What you will do. Go through the entries below and copy each line containing the word "values".

Dataset entries
-- pv_equiv track=rewrite | github.com/Horn1998/LeetCode | 5232.替换字串得到平衡子串(双指针）.py | balancedString
-- ===== SOURCE A (Python) =====
-- def balancedString(s):
--     #初始化需要参数
--     length = len(s)
--     n = length // 4 #整除获取平衡状态下每个数字应该出现的次数
--     counts = [0 for _ in range(4)]              #记录每个字母出现次数
--     dicts = {'Q':0, 'W':1, 'E':2, 'R':3}       #确定字母与位置之间映射关系
--     dp = [[0, 0, 0, 0] for _ in range(length)]
--     need = [0 for _ in range(4)]
--     #初始化
--     for i in range(length):
--         index = dicts[s[i]]
--         counts[index] += 1
--         dp[i] = [counts[j] for j in range(4)]
--
--     #记录字母超出平均值的个数
--     need = [counts[i] - n if counts[i] > n else 0 for i in range(4)]
--     #如果全为0 直接输出平衡状态值0
--     if sum(need) == 0:
--         return 0
--
--     #下方参考题解
--     #采用双指针，求取含有所有超额字母的最小情况
--     last = length - 1
--     for i in range(length):
--         if dp[i][0] >= need[0] and dp[i][1] >= need[1] and dp[i][2] >= need[2] and dp[i][3] >= need[3]:
--             last = i
--             break
--
--     i, j = 0, last
--     res = last + 1
--     while i < length and j < length:
--             if dp[j][0] - dp[i][0] < need[0] or dp[j][1] - dp[i][1] < need[1] or dp[j][2] - dp[i][2] < need[2] or dp[j][3] - dp[i][3] < need[3]:
--                 j += 1
--             else:
--                 res = min(j - i, res)
--                 i += 1
--     return res
-- ===== SOURCE B (Python) =====
-- def balancedString(s):
--     n = len(s) // 4
--     cnt = {'Q': 0, 'W': 0, 'E': 0, 'R': 0}
--     for c in s:
--         cnt[c] += 1
--     if all(v <= n for v in cnt.values()):
--         return 0
--     res = len(s)
--     left = 0
--     for right in range(len(s)):
--         cnt[s[right]] -= 1
--         while left <= right and all(v <= n for v in cnt.values()):
--             if right - left + 1 < res:
--                 res = right - left + 1
--             cnt[s[left]] += 1
--             left += 1
--     return res
-- ===== Notes on version B (the rewrite author's own statement) =====
-- stated objective: idiomatic
-- what changed: Replaces A's precomputed per-index prefix-count table (dp) plus a separate scan for the first valid prefix and a step-one-pointer-per-iteration while loop by the standard single-pass sliding window: one running dict of letter counts outside the current window, advancing right and shrinking left while the window stays replaceable.
import Mathlib
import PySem

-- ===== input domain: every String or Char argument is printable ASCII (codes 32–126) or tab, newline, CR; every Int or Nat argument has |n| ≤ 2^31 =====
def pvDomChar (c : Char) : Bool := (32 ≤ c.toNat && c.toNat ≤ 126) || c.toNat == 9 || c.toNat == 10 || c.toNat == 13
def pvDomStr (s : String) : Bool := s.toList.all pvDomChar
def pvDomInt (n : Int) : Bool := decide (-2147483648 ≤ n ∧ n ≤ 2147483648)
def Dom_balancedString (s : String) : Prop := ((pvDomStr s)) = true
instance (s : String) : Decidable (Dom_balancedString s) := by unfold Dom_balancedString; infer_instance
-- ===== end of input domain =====

-- B replaces A's dp prefix-count table, first-valid-prefix scan and two-pointer while loop
-- by the standard sliding window over a dict of letter counts outside the window (idiomatic).

-- ===== PORT A =====
-- dicts = {'Q':0, 'W':1, 'E':2, 'R':3}
def pvQwerDict : PySem.Dict Char Int :=
  ((((PySem.Dict.empty).insert 'Q' 0).insert 'W' 1).insert 'E' 2).insert 'R' 3

-- Python list indexing xs[i] for the in-range indices A uses (0..3 / i < length); exact there
def pvGetL (xs : List Int) (i : Nat) : Int := xs.getD i 0
def pvGetDp (dp : List (List Int)) (i : Nat) : List Int := dp.getD i []

-- body of `for i in range(length): index = dicts[s[i]]; counts[index] += 1; dp[i] = [counts[j] for j in range(4)]`
-- (dicts[s[i]] raises KeyError outside Pre_; the getD default is never used inside Pre_)
def pvStepA (st : List Int × List (List Int)) (c : Char) : List Int × List (List Int) :=
  let index := (pvQwerDict.getD c 0).toNat
  let counts := st.1.set index (pvGetL st.1 index + 1)
  (counts, st.2 ++ [(List.range 4).map (fun j => pvGetL counts j)])

-- the double-pointer while loop of A
def pvLoopA (dp : List (List Int)) (need : List Int) (length i j : Nat) (res : Int) : Int :=
  if _h : i < length ∧ j < length then
    if pvGetL (pvGetDp dp j) 0 - pvGetL (pvGetDp dp i) 0 < pvGetL need 0 ∨
       pvGetL (pvGetDp dp j) 1 - pvGetL (pvGetDp dp i) 1 < pvGetL need 1 ∨
       pvGetL (pvGetDp dp j) 2 - pvGetL (pvGetDp dp i) 2 < pvGetL need 2 ∨
       pvGetL (pvGetDp dp j) 3 - pvGetL (pvGetDp dp i) 3 < pvGetL need 3 then
      pvLoopA dp need length i (j + 1) res
    else
      pvLoopA dp need length (i + 1) j (min ((j : Int) - (i : Int)) res)
  else res
termination_by (length - i) + (length - j)
decreasing_by all_goals omega
-- pv_equiv track=rewrite | github.com/armanxbabakhani/QMC-sign-problem | Python/sign_tools.py | indices_to_binary
-- ===== SOURCE A (Python) =====
-- def indices_to_binary(IndicesVector, NumOfSpins):
--     """
--     Converts a list of indices into a binary vector of given length.
--
--     Parameters:
--         indices (list of int): Indices where the binary vector should have 1s.
--         number_of_spins (int): The length of the resulting binary vector.
--
--     Returns:
--         list of int: Binary vector with 1s at the specified indices.
--     """
--     BinaryVector = [0] * NumOfSpins  # Initialize with zeros
--     for index in IndicesVector:
--         if 0 <= index < NumOfSpins:  # Ensure index is within bounds
--             BinaryVector[index] = 1
--         else:
--             raise ValueError(f"Index {index} is out of bounds for vector of length {NumOfSpins}")
--     return BinaryVector
-- ===== SOURCE B (Python) =====
-- def indices_to_binary(IndicesVector, NumOfSpins):
--     idxset = set()
--     for index in IndicesVector:
--         if not (0 <= index < NumOfSpins):
--             raise ValueError(f"Index {index} is out of bounds for vector of length {NumOfSpins}")
--         idxset.add(index)
--     return [1 if i in idxset else 0 for i in range(NumOfSpins)]
-- ===== Notes on version B (the rewrite author's own statement) =====
-- stated objective: idiomatic
-- what changed: B validates all indices first into a set, then builds the vector by a position-driven comprehension testing set membership over range(NumOfSpins), instead of A's scatter by in-place index assignment into a preallocated list.
import Mathlib
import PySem

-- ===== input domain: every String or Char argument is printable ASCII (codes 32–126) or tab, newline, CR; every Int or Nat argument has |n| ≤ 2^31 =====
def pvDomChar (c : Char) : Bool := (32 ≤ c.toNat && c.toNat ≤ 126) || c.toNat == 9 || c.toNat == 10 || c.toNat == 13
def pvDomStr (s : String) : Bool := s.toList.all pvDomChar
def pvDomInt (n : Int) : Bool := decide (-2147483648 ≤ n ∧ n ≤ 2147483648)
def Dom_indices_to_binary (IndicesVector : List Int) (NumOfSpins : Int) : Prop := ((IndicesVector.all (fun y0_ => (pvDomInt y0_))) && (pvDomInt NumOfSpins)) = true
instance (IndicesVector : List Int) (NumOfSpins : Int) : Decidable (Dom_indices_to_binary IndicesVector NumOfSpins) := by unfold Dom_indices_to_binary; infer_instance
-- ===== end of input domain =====

-- B validates all indices first into a set, then builds the vector position-by-position
-- by set membership over range(NumOfSpins), instead of A's in-place scatter; return values agree on Pre_.

-- ===== PORT A =====
-- for index in IndicesVector: if in bounds, BinaryVector[index] = 1; else raise ValueError (excluded by Pre_; the fold keeps the state there)
def indices_to_binary (IndicesVector : List Int) (NumOfSpins : Int) : List Int :=
  IndicesVector.foldl
    (fun BinaryVector index =>
      if 0 ≤ index ∧ index < NumOfSpins then BinaryVector.set index.toNat 1
      else BinaryVector)  -- Python raises ValueError here; Pre_ excludes these inputs
    (List.replicate NumOfSpins.toNat 0)

-- ===== PORT B =====
-- validation pass building idxset (the raise branch, excluded by Pre_, leaves the set unchanged), then position-driven gather
def indices_to_binary_alt (IndicesVector : List Int) (NumOfSpins : Int) : List Int :=
  let idxset : PySem.Set Int :=
    IndicesVector.foldl
      (fun s index =>
        if 0 ≤ index ∧ index < NumOfSpins then PySem.Set.add s index
        else s)  -- Python raises ValueError here; Pre_ excludes these inputs
      PySem.Set.empty
  (PySem.List.pyRange 0 NumOfSpins 1).map (fun i => if i ∈ idxset then (1 : Int) else 0)

-- ===== PRECONDITION & SPEC =====
-- Pre_: every index is in bounds; on any other input the Python A raises ValueError.
def Pre_indices_to_binary (IndicesVector : List Int) (NumOfSpins : Int) : Prop :=
  ∀ index ∈ IndicesVector, 0 ≤ index ∧ index < NumOfSpins
instance (IndicesVector : List Int) (NumOfSpins : Int) : Decidable (Pre_indices_to_binary IndicesVector NumOfSpins) := by unfold Pre_indices_to_binary; infer_instance

def pvWitness_indices_to_binary : List Int × Int := ([0, 2, 2], 4)

def Spec_indices_to_binary (IndicesVector : List Int) (NumOfSpins : Int) (out : List Int) : Prop := out = indices_to_binary_alt IndicesVector NumOfSpins
instance (IndicesVector : List Int) (NumOfSpins : Int) (out : List Int) : Decidable (Spec_indices_to_binary IndicesVector NumOfSpins out) := by unfold Spec_indices_to_binary; infer_instance

-- ===== CLAIM (what is proved, stated in full; the proofs are below) =====
def Claim_equal_indices_to_binary : Prop := ∀ (IndicesVector : List Int) (NumOfSpins : Int), Dom_indices_to_binary IndicesVector NumOfSpins → Pre_indices_to_binary IndicesVector NumOfSpins → Spec_indices_to_binary IndicesVector NumOfSpins (indices_to_binary IndicesVector NumOfSpins)

-- ===== LEMMAS AND PROOFS =====

-- A's fold: length is preserved and entry j is 1 if j was hit, otherwise the initial entry.
theorem fold_set_getElem? (IndicesVector : List Int) (NumOfSpins : Int) (L : List Int)
    (h : ∀ index ∈ IndicesVector, 0 ≤ index ∧ index < NumOfSpins)
    (hL : (L.length : Int) = max NumOfSpins 0) (j : Nat) :
    (IndicesVector.foldl
      (fun BinaryVector index =>
        if 0 ≤ index ∧ index < NumOfSpins then BinaryVector.set index.toNat 1
        else BinaryVector) L)[j]? =
    if (j : Int) ∈ IndicesVector then (if (j : Int) < NumOfSpins then some 1 else none) else L[j]? := by
  induction IndicesVector generalizing L with
  | nil =>
    simp
  | cons i rest ih =>
    have hi := h i (by simp)
    simp only [List.foldl_cons, if_pos hi]
    rw [ih (h := fun x hx => h x (List.mem_cons_of_mem _ hx)) (hL := by simpa using hL)]
    by_cases hmem : (j : Int) ∈ rest
    · simp [hmem]
    · by_cases hji : (j : Int) = i
      · have hjN : (j : Int) < NumOfSpins := hji ▸ hi.2
        have hjt : i.toNat = j := by omega
        have hjlen : j < L.length := by omega
        simp [hmem, hji, hjt, List.getElem?_set_eq_of_lt 1 hjlen, hjN]
        exact fun _ => hi.2
      · have : i.toNat ≠ j := by omega
        simp [hmem, hji, List.getElem?_set_ne this]

-- B's validated fold builds exactly set(IndicesVector) membership-wise under Pre_.
theorem mem_fold_add (IndicesVector : List Int) (NumOfSpins : Int) (s : PySem.Set Int)
    (h : ∀ index ∈ IndicesVector, 0 ≤ index ∧ index < NumOfSpins) (x : Int) :
    x ∈ IndicesVector.foldl
      (fun s index => if 0 ≤ index ∧ index < NumOfSpins then PySem.Set.add s index else s) s ↔
    x ∈ s ∨ x ∈ IndicesVector := by
  induction IndicesVector generalizing s with
  | nil => simp
  | cons i rest ih =>
    have hi := h i (by simp)
    simp only [List.foldl_cons, if_pos hi]
    rw [ih (h := fun y hy => h y (List.mem_cons_of_mem _ hy)), PySem.Set.mem_add]
    simp only [List.mem_cons]
    tauto

-- ===== VERDICT (by name: the statement is the Claim_ definition above) =====
theorem indices_to_binary_spec : Claim_equal_indices_to_binary := by
  intro IndicesVector NumOfSpins _ hpre
  unfold Spec_indices_to_binary indices_to_binary indices_to_binary_alt
  apply List.ext_getElem?
  intro j
  rw [fold_set_getElem? IndicesVector NumOfSpins _ hpre (by simp) j]
  rw [List.getElem?_map]
  by_cases hj : j < NumOfSpins.toNat
  · have hget : (PySem.List.pyRange 0 NumOfSpins 1)[j]? = some (j : Int) := by
      rw [List.getElem?_eq_getElem (by rw [PySem.List.length_pyRange_one]; omega)]
      rw [PySem.List.getElem_pyRange_one]
      simp
    rw [hget]
    simp only [Option.map_some]
    simp only [mem_fold_add IndicesVector NumOfSpins PySem.Set.empty hpre]
    by_cases hmem : (j : Int) ∈ IndicesVector
    · simp [hmem, show ((j : Int) < NumOfSpins) by omega]
    · simp [hmem, PySem.Set.empty, hj]
  · have hnone : (PySem.List.pyRange 0 NumOfSpins 1)[j]? = none := by
      rw [List.getElem?_eq_none]
      rw [PySem.List.length_pyRange_one]; omega
    rw [hnone]
    by_cases hmem : (j : Int) ∈ IndicesVector
    · have := hpre _ hmem
      simp [hmem, show ¬ ((j : Int) < NumOfSpins) by omega]
    · simp [hmem, hj]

Expected answer.
--     if all(v <= n for v in cnt.values()):
--         while left <= right and all(v <= n for v in cnt.values()):
-- by set membership over range(NumOfSpins), instead of A's in-place scatter; return values agree on Pre_.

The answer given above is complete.